Event messages can be alarms or based on some detected condition
such as a program overflow. After generation of the initial message
200, context data 210 can be added or provided as a supplement to
the original message 200. Some examples of the context data 210 are
illustrated at 220. These examples can include source information
indicating where the control component was executing at the time of
the original event message 200. Source provides more information
than just specifying a machine that generated a message. For
example, a code module executable on a machine controller may be
called by a plurality of other modules in a process. The code
module may be the originator of the event message 200 yet it may be
more relevant to know which other module actually called the code
module. Thus, appending source or process information as context
data 210 can facilitate troubleshooting and documenting the event
message 200 in a more precise/efficient manner.
[0026] Other context data examples 220 can include appending
information about the underlying code modules executing a given
process. This can include program information relating to the logic
or SFC that was involved in the message 200. Other examples 220
include step, recipe, batch, or phase information that can
similarly be appended to the event message 200 as context data 210.

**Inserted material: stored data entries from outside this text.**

-- pv_equiv track=rewrite | github.com/quantik-git/Laboratorios-Algoritmia-II | treino01/cruzamentos.py | cruzamentos
-- ===== SOURCE A (Python) =====
-- def cruzamentos(ruas):
--     cruzamentos = {}
--
--     for rua in ruas:
--         c1 = rua[0]
--         c2 = rua[-1]
--         if c1 not in cruzamentos and c1 != c2:
--             cruzamentos[c1] = 1
--         elif c1 != c2:
--             cruzamentos[c1] = cruzamentos[c1] + 1
--         if c2 not in cruzamentos:
--             cruzamentos[c2] = 1
--         else:
--             cruzamentos[c2] = cruzamentos[c2] + 1
--
--     res = cruzamentos.items()
--
--     return sorted(res, key = lambda x : (x[1], x[0]))
-- ===== SOURCE B (Python) =====
-- def cruzamentos(ruas):
--     pontos = []
--     for rua in ruas:
--         pontos.append(rua[-1])
--         if rua[0] != rua[-1]:
--             pontos.append(rua[0])
--     pontos.sort()
--     pares = []
--     i = 0
--     n = len(pontos)
--     while i < n:
--         j = i
--         while j < n and pontos[j] == pontos[i]:
--             j += 1
--         pares.append((pontos[i], j - i))
--         i = j
--     return sorted(pares, key=lambda x: (x[1], x[0]))
-- ===== Notes on version B (the rewrite author's own statement) =====
-- stated objective: alternative
-- what changed: Replaces A's dict-accumulation with branch-heavy conditional updates by flattening all street endpoints into one list, sorting it, counting each run with a linear scan, and sorting the resulting pairs by (count, name).
import Mathlib
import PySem

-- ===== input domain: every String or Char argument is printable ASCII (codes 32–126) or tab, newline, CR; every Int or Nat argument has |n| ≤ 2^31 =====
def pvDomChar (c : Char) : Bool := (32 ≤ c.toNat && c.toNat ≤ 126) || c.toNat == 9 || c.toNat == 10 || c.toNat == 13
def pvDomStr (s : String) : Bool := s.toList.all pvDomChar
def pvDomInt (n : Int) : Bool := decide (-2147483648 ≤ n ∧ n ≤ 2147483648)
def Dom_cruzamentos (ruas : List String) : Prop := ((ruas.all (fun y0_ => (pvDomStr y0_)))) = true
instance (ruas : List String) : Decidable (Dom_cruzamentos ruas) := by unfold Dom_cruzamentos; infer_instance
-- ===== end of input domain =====

-- B replaces A's dict-accumulation by a sort-then-scan: flatten the street endpoints, sort them,
-- count each run; same return value, a different algorithm ('alternative', no speed claim).

-- rua[i] as Python's 1-character string; "" only where Python would raise IndexError (excluded by Pre_)
def pvEnd (rua : String) (i : Int) : String :=
  match PySem.Str.pyGet? rua i with
  | some c => String.ofList [c]
  | none => ""

-- ===== PORT A =====
def cruzamentos (ruas : List String) : List (String × Int) :=
  let d := ruas.foldl (fun cz rua =>
    let c1 := pvEnd rua 0
    let c2 := pvEnd rua (-1)
    let cz := if !cz.contains c1 && c1 != c2 then cz.insert c1 1
              else if c1 != c2 then cz.insert c1 (cz.getD c1 0 + 1)
              else cz
    if !cz.contains c2 then cz.insert c2 1
    else cz.insert c2 (cz.getD c2 0 + 1)) PySem.Dict.empty
  PySem.List.sorted2 d.items (fun x => x.2) (fun x => x.1) false

-- ===== PORT B =====
-- the scanning while-loop of Source B: length of the run of copies of pontos[i], then jump past it
def pvRuns : List String → List (String × Int)
  | [] => []
  | c :: rest =>
    (c, 1 + ((rest.takeWhile (fun x => x == c)).length : Int)) ::
      pvRuns (rest.dropWhile (fun x => x == c))
  termination_by l => l.length
  decreasing_by exact Nat.lt_succ_of_le (List.length_dropWhile_le _ _)

def cruzamentos_alt (ruas : List String) : List (String × Int) :=
  let pontos := ruas.foldl (fun acc rua =>
    let acc := acc ++ [pvEnd rua (-1)]
    if pvEnd rua 0 != pvEnd rua (-1) then acc ++ [pvEnd rua 0] else acc) []
  let pontos := PySem.List.sorted pontos (fun x => x) false
  PySem.List.sorted2 (pvRuns pontos) (fun x => x.2) (fun x => x.1) false

-- ===== PRECONDITION & SPEC =====
-- Pre_ excludes lists containing an empty street name, on which A (and B) raise IndexError at rua[0]/rua[-1].
def Pre_cruzamentos (ruas : List String) : Prop := ∀ s ∈ ruas, s ≠ ""
instance (ruas : List String) : Decidable (Pre_cruzamentos ruas) := by unfold Pre_cruzamentos; infer_instance
def pvWitness_cruzamentos : List String := ["ab", "ba", "cc"]

def Spec_cruzamentos (ruas : List String) (out : List (String × Int)) : Prop := out = cruzamentos_alt ruas
instance (ruas : List String) (out : List (String × Int)) : Decidable (Spec_cruzamentos ruas out) := by unfold Spec_cruzamentos; infer_instance

-- ===== CLAIM (what is proved, stated in full; the proofs are below) =====
def Claim_equal_cruzamentos : Prop := ∀ (ruas : List String), Dom_cruzamentos ruas → Pre_cruzamentos ruas → Spec_cruzamentos ruas (cruzamentos ruas)

-- ===== LEMMAS AND PROOFS =====

-- endpoint lists per street, in A's update order and in B's append order
def pvEndsA (rua : String) : List String :=
  (if pvEnd rua 0 ≠ pvEnd rua (-1) then [pvEnd rua 0] else []) ++ [pvEnd rua (-1)]

def pvEndsB (rua : String) : List String :=
  [pvEnd rua (-1)] ++ (if pvEnd rua 0 ≠ pvEnd rua (-1) then [pvEnd rua 0] else [])

lemma pvEndsB_perm_pvEndsA (rua : String) : (pvEndsB rua).Perm (pvEndsA rua) := by
  unfold pvEndsA pvEndsB; exact List.perm_append_comm

lemma flatMap_perm_of_perm {α β : Type} (f g : α → List β)
    (h : ∀ a, (f a).Perm (g a)) (l : List α) : (l.flatMap f).Perm (l.flatMap g) := by
  induction l with
  | nil => simp
  | cons x xs ih => simpa using (h x).append ih

lemma ins_eq (cz : PySem.Dict String Int) (c : String) :
    (if !cz.contains c then cz.insert c 1 else cz.insert c (cz.getD c 0 + 1))
    = cz.insert c (cz.getD c 0 + 1) := by
  by_cases h : cz.contains c = true
  · simp [h]
  · have h' : cz.contains c = false := by simpa using h
    rw [PySem.Dict.getD_of_not_contains cz 0 h']; simp [h']

lemma step1_eq (cz : PySem.Dict String Int) (c1 c2 : String) :
    (if !cz.contains c1 && c1 != c2 then cz.insert c1 1
     else if c1 != c2 then cz.insert c1 (cz.getD c1 0 + 1) else cz)
    = if c1 ≠ c2 then cz.insert c1 (cz.getD c1 0 + 1) else cz := by
  by_cases hne : c1 = c2
  · simp [hne]
  · by_cases hc : cz.contains c1 = true
    · simp [hne, hc, bne_iff_ne]
    · have h' : cz.contains c1 = false := by simpa using hc
      rw [PySem.Dict.getD_of_not_contains cz 0 h']
      simp [hne, h', bne_iff_ne]

-- A's per-street update is a counting fold over the street's endpoints
lemma stepA_eq (cz : PySem.Dict String Int) (rua : String) :
    (let c1 := pvEnd rua 0
     let c2 := pvEnd rua (-1)
     let cz := if !cz.contains c1 && c1 != c2 then cz.insert c1 1
               else if c1 != c2 then cz.insert c1 (cz.getD c1 0 + 1)
               else cz
     if !cz.contains c2 then cz.insert c2 1
     else cz.insert c2 (cz.getD c2 0 + 1)) =
    (pvEndsA rua).foldl (fun d x => d.insert x (d.getD x 0 + 1)) cz := by
  simp only [pvEndsA]
  rw [step1_eq]
  by_cases hne : pvEnd rua 0 ≠ pvEnd rua (-1)
  · rw [if_pos hne, if_pos hne]
    simp only [List.cons_append, List.nil_append, List.foldl_cons, List.foldl_nil]
    exact ins_eq _ _
  · rw [if_neg hne, if_neg hne]
    simp only [List.nil_append, List.foldl_cons, List.foldl_nil]
    exact ins_eq _ _

-- A's whole loop is Counter over the flattened endpoint list
lemma dictA_eq_counter (ruas : List String) :
    ruas.foldl (fun cz rua =>
      let c1 := pvEnd rua 0
      let c2 := pvEnd rua (-1)
      let cz := if !cz.contains c1 && c1 != c2 then cz.insert c1 1
                else if c1 != c2 then cz.insert c1 (cz.getD c1 0 + 1)
                else cz
      if !cz.contains c2 then cz.insert c2 1
      else cz.insert c2 (cz.getD c2 0 + 1)) PySem.Dict.empty
    = PySem.Dict.counter (ruas.flatMap pvEndsA) := by
  rw [PySem.List.foldl_congr_mem ruas _
    (fun cz rua => (pvEndsA rua).foldl (fun d x => d.insert x (d.getD x 0 + 1)) cz)
    PySem.Dict.empty (fun cz rua _ => stepA_eq cz rua)]
  rw [← List.foldl_flatMap]
  exact PySem.Dict.foldl_insert_getD_add_one_eq_counter _

-- B's accumulation loop is the flattened endpoint list
lemma pontosB_eq (ruas : List String) :
    ruas.foldl (fun acc rua =>
      let acc := acc ++ [pvEnd rua (-1)]
      if pvEnd rua 0 != pvEnd rua (-1) then acc ++ [pvEnd rua 0] else acc) []
    = ruas.flatMap pvEndsB := by
  rw [PySem.List.foldl_congr_mem ruas _ (fun acc rua => acc ++ pvEndsB rua) []
    (fun acc rua _ => by
      by_cases hne : pvEnd rua 0 = pvEnd rua (-1)
      · simp [pvEndsB, hne]
      · simp [pvEndsB, hne, bne_iff_ne, List.append_assoc])]
  simpa using PySem.List.foldl_append_eq_flatMap pvEndsB ruas []

-- run facts about a sorted list
lemma run_facts (c : String) (rest : List String) (hp : (c :: rest).Pairwise (· ≤ ·)) :
    ((c :: rest).count c = 1 + (rest.takeWhile (fun x => x == c)).length)
    ∧ c ∉ rest.dropWhile (fun x => x == c)
    ∧ (∀ x, x ≠ c → ((x ∈ c :: rest ↔ x ∈ rest.dropWhile (fun x => x == c))
        ∧ (c :: rest).count x = (rest.dropWhile (fun x => x == c)).count x))
    ∧ (rest.dropWhile (fun x => x == c)).Pairwise (· ≤ ·) := by
  have hle : ∀ x ∈ rest, c ≤ x := fun x hx => List.rel_of_pairwise_cons hp hx
  have hrest : rest.Pairwise (· ≤ ·) := hp.of_cons
  have hdw : (rest.dropWhile (fun x => x == c)).Pairwise (· ≤ ·) :=
    List.Pairwise.sublist (List.dropWhile_sublist _) hrest
  have htw : ∀ x ∈ rest.takeWhile (fun x => x == c), x = c := by
    intro x hx
    exact eq_of_beq (List.mem_takeWhile_imp (p := fun x => x == c) hx)
  have hnotc : c ∉ rest.dropWhile (fun x => x == c) := by
    cases hdwe : rest.dropWhile (fun x => x == c) with
    | nil => simp
    | cons e t =>
      have w : rest.dropWhile (fun x => x == c) ≠ [] := by simp [hdwe]
      have hhead := List.head_dropWhile_not (fun x => x == c) w
      have he : (rest.dropWhile (fun x => x == c)).head w = e := by simp [hdwe]
      rw [he] at hhead
      have hec : e ≠ c := by
        have hh : (e == c) = false := hhead
        exact fun h => by simp [h] at hh
      have hece : e ∈ rest := by
        have he2 : e ∈ rest.dropWhile (fun x => x == c) := by rw [hdwe]; exact List.mem_cons_self
        exact List.Sublist.mem he2 (List.dropWhile_sublist _)
      have hlt : c < e := lt_of_le_of_ne (hle e hece) (fun h => hec h.symm)
      have ht : ∀ x ∈ t, e ≤ x := fun x hx => List.rel_of_pairwise_cons (hdwe ▸ hdw) hx
      intro hmem
      rcases (by simpa [hdwe] using hmem : c = e ∨ c ∈ t) with h | h
      · exact hec h.symm
      · exact absurd (lt_of_lt_of_le hlt (ht c h)) (lt_irrefl c)
  have hrest_eq : rest = rest.takeWhile (fun x => x == c) ++ rest.dropWhile (fun x => x == c) :=
    (List.takeWhile_append_dropWhile).symm
  refine ⟨?_, hnotc, ?_, hdw⟩
  · have h2 : rest.count c = (rest.takeWhile (fun x => x == c)).count c
        + (rest.dropWhile (fun x => x == c)).count c := by
      conv_lhs => rw [hrest_eq]
      exact List.count_append
    rw [List.count_cons_self, h2,
      (List.count_eq_length).2 (fun b hb => (htw b hb).symm),
      List.count_eq_zero.2 hnotc]
    omega
  · intro x hx
    have hxtw : x ∉ rest.takeWhile (fun x => x == c) := fun h => hx (htw x h)
    constructor
    · have hx2 : x ∈ rest ↔ x ∈ rest.dropWhile (fun x => x == c) := by
        conv_lhs => rw [hrest_eq]
        simp only [List.mem_append]
        exact or_iff_right hxtw
      rw [List.mem_cons, hx2]
      exact or_iff_right hx
    · rw [List.count_cons_of_ne (Ne.symm hx)]
      conv_lhs => rw [hrest_eq]
      rw [List.count_append, List.count_eq_zero.2 hxtw, Nat.zero_add]

-- run-length pairs of a sorted list: membership characterisation
lemma mem_pvRuns_of_sorted (S : List String) (hp : S.Pairwise (· ≤ ·)) (p : String × Int) :
    p ∈ pvRuns S ↔ p.1 ∈ S ∧ p.2 = (S.count p.1 : Int) := by
  induction S using pvRuns.induct with
  | case1 => simp [pvRuns]
  | case2 c rest ih =>
    obtain ⟨hcnt, hnotc, hother, hdw⟩ := run_facts c rest hp
    obtain ⟨a, b⟩ := p
    rw [pvRuns, List.mem_cons, ih hdw]
    simp only [Prod.mk.injEq]
    constructor
    · rintro (⟨rfl, rfl⟩ | ⟨h1, h2⟩)
      · refine ⟨List.mem_cons_self, ?_⟩
        rw [hcnt]; push_cast; ring
      · have hne : a ≠ c := fun h => hnotc (h ▸ h1)
        exact ⟨((hother a hne).1).2 h1, by rw [h2, ((hother a hne).2)]⟩
    · rintro ⟨h1, h2⟩
      by_cases hne : a = c
      · subst hne
        left
        rw [hcnt] at h2
        push_cast at h2
        exact ⟨rfl, h2⟩
      · right
        exact ⟨(hother a hne).1.1 h1, by rw [h2, (hother a hne).2]⟩

lemma nodup_pvRuns_of_sorted (S : List String) (hp : S.Pairwise (· ≤ ·)) :
    (pvRuns S).Nodup := by
  induction S using pvRuns.induct with
  | case1 => simp [pvRuns]
  | case2 c rest ih =>
    obtain ⟨hcnt, hnotc, hother, hdw⟩ := run_facts c rest hp
    rw [pvRuns]
    refine List.Nodup.cons ?_ (ih hdw)
    intro hmem
    have := ((mem_pvRuns_of_sorted _ hdw _).1 hmem).1
    exact hnotc (by simpa using this)

-- the final sorted(…, key=lambda x: (x[1], x[0])) as a single lexicographic key
lemma sorted2_eq_sorted_toLex {α : Type} (xs : List α) (k1 : α → Int) (k2 : α → String) :
    PySem.List.sorted2 xs k1 k2 false = PySem.List.sorted xs (fun x => toLex (k1 x, k2 x)) false := by
  have hbefore : (fun a b => decide (k1 a < k1 b) || !decide (k1 b < k1 a) && decide (k2 a < k2 b))
      = (fun a b => decide ((toLex (k1 a, k2 a) : Lex (Int × String)) < toLex (k1 b, k2 b))) := by
    funext a b
    rcases lt_trichotomy (k1 a) (k1 b) with h | h | h
    · simp [Prod.Lex.toLex_lt_toLex, h]
    · simp [Prod.Lex.toLex_lt_toLex, h]
    · simp [Prod.Lex.toLex_lt_toLex, h, not_lt_of_gt h, ne_of_gt h]
  simp only [PySem.List.sorted2, PySem.List.sorted, if_neg (by decide : ¬(false = true))]
  rw [hbefore]

lemma key_injective : Function.Injective
    (fun x : String × Int => (toLex (x.2, x.1) : Lex (Int × String))) := by
  intro a b h
  have h' : (a.2, a.1) = (b.2, b.1) := congrArg (fun y : Lex (Int × String) => ofLex y) h
  exact Prod.ext (congrArg Prod.snd h') (congrArg Prod.fst h')

-- ===== VERDICT (by name: the statement is the Claim_ definition above) =====
theorem cruzamentos_spec : Claim_equal_cruzamentos := by
  intro ruas _ _
  show cruzamentos ruas = cruzamentos_alt ruas
  unfold cruzamentos cruzamentos_alt
  rw [dictA_eq_counter, pontosB_eq]
  dsimp only
  rw [PySem.Dict.items_counter]
  rw [sorted2_eq_sorted_toLex, sorted2_eq_sorted_toLex]
  apply PySem.List.sorted_eq_sorted_of_perm _ _ _ key_injective
  -- the Counter items and the run-length pairs are permutations of each other
  set E := ruas.flatMap pvEndsA with hE
  set S := PySem.List.sorted (ruas.flatMap pvEndsB) (fun x => x) false with hS
  have hSE : S.Perm E :=
    (PySem.List.sorted_perm _ _ _).trans (flatMap_perm_of_perm _ _ pvEndsB_perm_pvEndsA ruas)
  have hp : S.Pairwise (· ≤ ·) := PySem.List.sorted_pairwise _ (fun x => x)
  have hnodupA : ((PySem.Set.ofList E).map (fun k => (k, (E.count k : Int)))).Nodup :=
    (PySem.Set.nodup_ofList E).map (fun a b h => congrArg Prod.fst h)
  rw [List.perm_ext_iff_of_nodup hnodupA (nodup_pvRuns_of_sorted S hp)]
  intro p
  rw [mem_pvRuns_of_sorted S hp p, hSE.mem_iff, hSE.count_eq]
  constructor
  · intro hmem
    obtain ⟨k, hk, hkp⟩ := List.mem_map.1 hmem
    subst hkp
    exact ⟨(PySem.Set.mem_ofList E k).1 hk, rfl⟩
  · rintro ⟨h1, h2⟩
    exact List.mem_map.2 ⟨p.1, (PySem.Set.mem_ofList E p.1).2 h1,
      by rw [← h2]⟩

For example, in a batch process, if a controller were to generate
the event message 200, a batch server coupled to the controller
could append step, phase, batch, and/or recipe related information
at 210 that was available at the time and/or after generation of
the event message 200. Another example 220 includes user
information that can be generated as context data 210. This can
include information relating to what users were accessing a machine
at the time or after an event message 200 was generated. This can
also include annotations that have been applied as context data
from one or more users as will be described in more detail
below.
[0027] FIG. 3 illustrates supplemental data being added to an event
message over the lifetime of the message. At 300, an initial alarm
or event message is generated by some component in a control
system. At 310, context data is updated for the event message by a
user or system. For example, the initial system that generated the
event message 300 may have annotated information at 310 relating to
the phase or batch process that was operational during or after the
event was generated. Similarly, a user who was operating the phase
or batch process may have their identification (e.g., name or
number) appended to the event message 300. In another example, the
user at 310 may be the first one in a chain of users or systems to
initially receive the event message 300. That user may then analyze
the relevant data that has been generated thus far, append more
data to the message at 310, and also indicate their identity at 310
for later system logging and analysis.
[0028] As shown, a subsequent system or user may append data to the
message 300 and this is illustrated at 320. Thus, as time goes by,
other users or systems can annotate context data such as at 320.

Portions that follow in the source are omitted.